Saved entries:

-- pv_equiv track=rewrite | github.com/Fxy2021201516/UNG_new | data/generate_base_label.py | count_descendants
-- ===== SOURCE A (Python) =====
-- from collections import defaultdict, deque
--
-- def count_descendants(graph, node):
--     """计算单个节点的所有后代节点数量"""
--     visited = set()
--     queue = deque([node])
--     count = 0
--
--     while queue:
--         current = queue.popleft()
--         for neighbor in graph[current]:
--             if neighbor not in visited:
--                 visited.add(neighbor)
--                 queue.append(neighbor)
--                 count += 1
--     return count
-- ===== SOURCE B (Python) =====
-- def count_descendants(graph, node):
--     """计算单个节点的所有后代节点数量"""
--     reachable = set(graph[node])
--     changed = True
--     while changed:
--         changed = False
--         for x in list(reachable):
--             for nb in graph[x]:
--                 if nb not in reachable:
--                     reachable.add(nb)
--                     changed = True
--     return len(reachable)
-- ===== Notes on version B (the rewrite author's own statement) =====
-- stated objective: alternative
-- what changed: Replaces A's worklist BFS (FIFO queue, per-neighbor counter) by a saturation/fixed-point algorithm: start from graph[node] and repeatedly sweep the whole current reachable set, adding neighbours, until a full pass adds nothing, then return the set's size; no queue and no counter exist in B.
import Mathlib
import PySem

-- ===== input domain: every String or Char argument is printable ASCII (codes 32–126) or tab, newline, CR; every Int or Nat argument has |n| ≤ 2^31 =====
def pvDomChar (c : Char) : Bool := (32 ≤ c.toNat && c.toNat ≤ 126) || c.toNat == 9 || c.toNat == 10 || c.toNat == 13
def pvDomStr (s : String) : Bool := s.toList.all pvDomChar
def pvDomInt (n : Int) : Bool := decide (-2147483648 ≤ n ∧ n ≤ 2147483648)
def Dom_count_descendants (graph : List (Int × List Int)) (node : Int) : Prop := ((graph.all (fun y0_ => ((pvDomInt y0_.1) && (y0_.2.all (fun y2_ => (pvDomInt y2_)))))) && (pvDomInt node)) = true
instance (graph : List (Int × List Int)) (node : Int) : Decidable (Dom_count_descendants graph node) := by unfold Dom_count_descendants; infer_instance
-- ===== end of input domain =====

-- B replaces A's worklist BFS (FIFO queue, per-neighbour counter) by a saturation/fixed-point
-- algorithm: start from graph[node], repeatedly sweep the whole current reachable set adding
-- neighbours until a full pass adds nothing, return the set's size; proved equal (both compute
-- the set of nodes reachable by at least one edge).


-- ===== PORT A =====
-- graph[x] (Pre_ guarantees the key is present, so the KeyError case never happens inside Pre_)
def pvAdj (graph : List (Int × List Int)) (x : Int) : List Int :=
  ((PySem.Dict.mk graph).get? x).getD []

-- all neighbours occurring anywhere in the graph (used only to size the fuel guards)
def pvN (graph : List (Int × List Int)) : List Int := graph.flatMap (fun p => p.2)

Problem details:
Where a line in the records above contains the word "rewrite", copy that line.

Result:
-- pv_equiv track=rewrite | github.com/Fxy2021201516/UNG_new | data/generate_base_label.py | count_descendants
-- ===== Notes on version B (the rewrite author's own statement) =====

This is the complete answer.